Kan yağları kontrolü: Kalp-damar sağlığı riskine karşı düzenli olarak tansiyonunuzu ölçtürün. En az yılda bir kez kolesterolünüze baktırın. Yılda 1 kez kalp elektrosu çektirin. Doktorunuz gerekli görürse efor testi, ekokordiyografi gibi daha ileri tetkikleri ihmal etmeyin.
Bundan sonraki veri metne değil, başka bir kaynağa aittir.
-- pv_equiv track=rewrite | github.com/MartinYUU/W6_Exercises | Functions/name_game.py | trunc_name
-- ===== SOURCE A (Python) =====
-- vowels = ['a', 'e', 'i', 'o', 'u']
--
-- def trunc_name(name):
--     name = name.lower()
--     game_name = ''
--     first_vowel_pos = 0
--     for i in name:
--         if i in vowels:
--             first_vowel_pos = name.find(i)
--             break
--     game_name = name[first_vowel_pos:]
--     return game_name
-- ===== SOURCE B (Python) =====
-- vowels = ['a', 'e', 'i', 'o', 'u']
--
-- def trunc_name(name):
--     name = name.lower()
--     positions = [p for p in (name.find(v) for v in vowels) if p != -1]
--     if positions:
--         return name[min(positions):]
--     return name
-- ===== Notes on version B (the rewrite author's own statement) =====
-- stated objective: alternative
-- what changed: Instead of A's single character-by-character scan that breaks at the first vowel, B loops over the fixed vowel alphabet, computes each vowel's first index with find, and slices at the minimum of the found positions (whole string if none found).
import Mathlib
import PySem

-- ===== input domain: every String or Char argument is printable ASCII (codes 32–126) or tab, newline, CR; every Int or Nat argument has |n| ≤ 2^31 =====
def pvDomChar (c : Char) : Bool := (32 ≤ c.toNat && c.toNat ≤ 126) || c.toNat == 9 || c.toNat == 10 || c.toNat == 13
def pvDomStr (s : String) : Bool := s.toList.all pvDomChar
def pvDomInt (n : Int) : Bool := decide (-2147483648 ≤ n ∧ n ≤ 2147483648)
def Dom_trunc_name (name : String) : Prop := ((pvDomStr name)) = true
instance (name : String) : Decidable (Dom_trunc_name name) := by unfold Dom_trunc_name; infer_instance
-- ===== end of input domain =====

-- B replaces A's character-by-character scan-and-break with a loop over the fixed vowel
-- alphabet: each vowel's first index via find, then a slice at the minimum found position
-- (whole lowered string when no vowel occurs). Objective: alternative decomposition, same cost.


-- ===== PORT A =====
-- vowels = ['a', 'e', 'i', 'o', 'u']  (module constant; 'i in vowels' on a 1-char string is char membership)
def pvVowels : List Char := ['a', 'e', 'i', 'o', 'u']

-- A's for-loop: scan the characters, on the first vowel set first_vowel_pos = name.find(i) and break
def pvLoopA (nm : String) : List Char → Int
  | [] => 0
  | c :: rest => if c ∈ pvVowels then PySem.Str.find nm (String.ofList [c]) else pvLoopA nm rest

def trunc_name (name : String) : String :=
  let nm := PySem.Str.lower name
  let first_vowel_pos := pvLoopA nm nm.toList
  PySem.Str.slice nm (some first_vowel_pos) none

-- ===== PORT B =====
def trunc_name_alt (name : String) : String :=
  let nm := PySem.Str.lower name
  let positions :=
    (pvVowels.map (fun v => PySem.Str.find nm (String.ofList [v]))).filter (fun p => p != -1)
  match PySem.List.min? positions id with
  | some m => PySem.Str.slice nm (some m) none
  | none => nm

-- ===== PRECONDITION & SPEC =====
def Spec_trunc_name (name : String) (out : String) : Prop := out = trunc_name_alt name
instance (name : String) (out : String) : Decidable (Spec_trunc_name name out) := by unfold Spec_trunc_name; infer_instance

-- ===== CLAIM (what is proved, stated in full; the proofs are below) =====
def Claim_equal_trunc_name : Prop := ∀ (name : String), Dom_trunc_name name → Spec_trunc_name name (trunc_name name)

-- ===== LEMMAS AND PROOFS =====

-- [c] is a prefix of l iff l starts with c
theorem pv_singleton_prefix (c : Char) (l : List Char) : ([c] <+: l) ↔ l.head? = some c := by
  cases l <;> simp [List.cons_prefix_cons, eq_comm]

-- first occurrence: find of a single character not occurring in the prefix
theorem pv_find_first_occ (pre rest : List Char) (c : Char) (hc : c ∉ pre) :
    PySem.Chars.find (pre ++ c :: rest) [c] = (pre.length : Int) := by
  set s := pre ++ c :: rest with hs
  have hmem : c ∈ s := by simp [hs]
  have hnn : 0 ≤ PySem.Chars.find s [c] := by
    rw [PySem.Chars.find_nonneg_iff]
    exact (List.singleton_infix_iff c s).mpr hmem
  obtain ⟨hpre, hmin⟩ := PySem.Chars.find_spec hnn
  set k := (PySem.Chars.find s [c]).toNat with hk
  have hgetk : s[k]? = some c := by
    have := (pv_singleton_prefix c (List.drop k s)).mp hpre
    rwa [List.head?_drop] at this
  have hkp : k = pre.length := by
    rcases lt_trichotomy k pre.length with h | h | h
    · exfalso
      have : s[k]? = pre[k]? := by
        rw [hs]; exact List.getElem?_append_left h
      rw [this] at hgetk
      exact hc (List.mem_of_getElem? hgetk)
    · exact h
    · exfalso
      apply hmin pre.length h
      rw [pv_singleton_prefix, List.head?_drop, hs]
      simp
  omega

-- A's loop skips a vowel-free prefix of the iterated characters
theorem pv_loopA_skip (nm : String) (pre t : List Char) (h : ∀ c ∈ pre, c ∉ pvVowels) :
    pvLoopA nm (pre ++ t) = pvLoopA nm t := by
  induction pre with
  | nil => rfl
  | cons c cs ih =>
    have hc := h c (by simp)
    simp only [List.cons_append, pvLoopA, if_neg hc]
    exact ih (fun d hd => h d (by simp [hd]))

-- every accepted position points at a vowel of s, hence lies at or after the first vowel
theorem pv_position_ge (s : List Char) (pre rest : List Char) (c : Char)
    (hs : s = pre ++ c :: rest) (hpre : ∀ d ∈ pre, d ∉ pvVowels) (_hc : c ∈ pvVowels)
    (v : Char) (hv : v ∈ pvVowels) (hne : PySem.Chars.find s [v] ≠ -1) :
    (pre.length : Int) ≤ PySem.Chars.find s [v] := by
  have hnn : 0 ≤ PySem.Chars.find s [v] := by
    rcases (PySem.Chars.neg_one_le_find s [v]).lt_or_eq with h | h
    · omega
    · exact absurd h.symm hne
  obtain ⟨hpref, -⟩ := PySem.Chars.find_spec hnn
  set k := (PySem.Chars.find s [v]).toNat with hk
  have hgetk : s[k]? = some v := by
    have := (pv_singleton_prefix v (List.drop k s)).mp hpref
    rwa [List.head?_drop] at this
  by_contra hlt
  have hklt : k < pre.length := by omega
  have : s[k]? = pre[k]? := by rw [hs]; exact List.getElem?_append_left hklt
  rw [this] at hgetk
  exact hpre v (List.mem_of_getElem? hgetk) hv

-- the core equality, on the already-lowered string nm
theorem pv_core (nm : String) :
    PySem.Str.slice nm (some (pvLoopA nm nm.toList)) none =
    (match PySem.List.min?
        ((pvVowels.map (fun v => PySem.Str.find nm (String.ofList [v]))).filter
          (fun p => p != -1)) id with
     | some m => PySem.Str.slice nm (some m) none
     | none => nm) := by
  set s := nm.toList with hsdef
  set pre := s.takeWhile (fun c => !decide (c ∈ pvVowels)) with hpre
  set suf := s.dropWhile (fun c => !decide (c ∈ pvVowels)) with hsuf
  have hsplit : s = pre ++ suf := (List.takeWhile_append_dropWhile).symm
  have hprenv : ∀ d ∈ pre, d ∉ pvVowels := by
    intro d hd
    have := List.mem_takeWhile_imp hd
    simpa using this
  cases hsufc : suf with
  | nil =>
    -- no vowel in s: loop returns 0, every find is -1
    have hnv : ∀ d ∈ s, d ∉ pvVowels := by
      intro d hd
      exact hprenv d (by rw [hsplit, hsufc, List.append_nil] at hd; exact hd)
    have hfind : ∀ v ∈ pvVowels, PySem.Chars.find s [v] = -1 := by
      intro v hv
      rw [PySem.Chars.find_eq_neg_one_iff]
      intro hinf
      exact hnv v ((List.singleton_infix_iff v s).mp hinf) hv
    have hfilter :
        ((pvVowels.map (fun v => PySem.Str.find nm (String.ofList [v]))).filter
          (fun p => p != -1)) = [] := by
      rw [List.filter_eq_nil_iff]
      intro p hp
      obtain ⟨v, hv, hpv⟩ := List.mem_map.mp hp
      have : PySem.Str.find nm (String.ofList [v]) = -1 := by
        simp only [PySem.Str.find]
        have hl : (String.ofList [v]).toList = [v] := by simp
        rw [hl, ← hsdef]
        exact hfind v hv
      subst hpv
      simpa using this
    have hloop : pvLoopA nm s = 0 := by
      have := pv_loopA_skip nm s [] (by simpa using hnv)
      simpa using this
    rw [hloop, hfilter]
    simp only [PySem.List.min?, List.foldl_nil]
    apply String.toList_inj.mp
    simp [PySem.Str.slice, pysem, ← hsdef]
  | cons c rest =>
    have hc : c ∈ pvVowels := by
      have := List.head?_dropWhile_not (fun c => !decide (c ∈ pvVowels)) s
      rw [← hsuf, hsufc] at this
      simpa using this
    have hsplit' : s = pre ++ c :: rest := by rw [hsplit, hsufc]
    have hcnpre : c ∉ pre := fun h => hprenv c h hc
    -- A's side
    have hloop : pvLoopA nm s = (pre.length : Int) := by
      rw [hsplit', pv_loopA_skip nm pre (c :: rest) hprenv]
      simp only [pvLoopA, if_pos hc, PySem.Str.find]
      have : (String.ofList [c]).toList = [c] := by simp
      rw [this, ← hsdef, hsplit']
      exact pv_find_first_occ pre rest c hcnpre
    -- B's side
    set positions :=
      ((pvVowels.map (fun v => PySem.Str.find nm (String.ofList [v]))).filter
        (fun p => p != -1)) with hpos
    have hfindc : PySem.Str.find nm (String.ofList [c]) = (pre.length : Int) := by
      simp only [PySem.Str.find]
      have : (String.ofList [c]).toList = [c] := by simp
      rw [this, ← hsdef, hsplit']
      exact pv_find_first_occ pre rest c hcnpre
    have hmemp : (pre.length : Int) ∈ positions := by
      rw [hpos, List.mem_filter]
      constructor
      · exact List.mem_map.mpr ⟨c, hc, hfindc⟩
      · simp
    have hge : ∀ p ∈ positions, (pre.length : Int) ≤ p := by
      intro p hp
      rw [hpos, List.mem_filter] at hp
      obtain ⟨hp1, hp2⟩ := hp
      obtain ⟨v, hv, hpv⟩ := List.mem_map.mp hp1
      have hpv' : PySem.Chars.find s [v] = p := by
        simp only [PySem.Str.find] at hpv
        have : (String.ofList [v]).toList = [v] := by simp
        rw [this, ← hsdef] at hpv
        exact hpv
      rw [← hpv']
      exact pv_position_ge s pre rest c hsplit' hprenv hc v hv
        (by rw [hpv']; simpa using hp2)
    cases hmq : PySem.List.min? positions id with
    | none =>
      exact absurd ((PySem.List.min?_eq_none_iff positions id).mp hmq ▸ hmemp)
        (List.not_mem_nil)
    | some m =>
      have h1 : m ≤ (pre.length : Int) := PySem.List.min?_isMin hmq _ hmemp
      have h2 : (pre.length : Int) ≤ m := hge m (PySem.List.min?_mem hmq)
      have : m = (pre.length : Int) := le_antisymm h1 h2
      rw [hloop, this]

-- ===== VERDICT (by name: the statement is the Claim_ definition above) =====
theorem trunc_name_spec : Claim_equal_trunc_name := by
  intro name _
  unfold Spec_trunc_name trunc_name trunc_name_alt
  exact pv_core (PySem.Str.lower name)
...kaynak: 11 Nisan 2010 - 05:00

**
ŞEKER DIŞINDA YASAK GIDA YOK
-Sofra şekerinden mümkün olduğunca kaçının. Şeker dışında günlük kalori miktarını aşmayacak şekilde her türlü gıdayı ölçülü biçimde tüketebilirsiniz. (Diyabetli biri arada bir küçük bir parça çikolata bile tüketebilir.)
-Meyve suyu yerine meyvenin kendisini yiyin!
-Katı yağlardan uzak durun, zeytinyağını tercih edin!
-Bol lifli gıdalar tüketin. Her gün en az 3-4 porsiyon sebze meyve yiyin!
-Günde 3 ana öğünle birlikte 3 ara öğünü ihmal etmeyin!
-Beyaz ekmek yerine kepekli, çavdar, yulaflı ekmek tüketin!
-Yağlı kırmızı et yerine balık,derisiz tavuk eti ve az yağlı süt ürünlerini seçin!
-Tuzu azaltın!
-Kek, kurabiye, pasta gibi hamur işleri; yağda kızarmış soslu yiyeceklerden uzak durun!
-Çay, kahve, ıhlamur, bitki çayları (tatlandırıcıyla); diyet olması koşuluyla kola, gazoz veya madensuyu içebilirsiniz!
-Şeker içermesi nedeniyle bir dubleden fazla alkol almayın!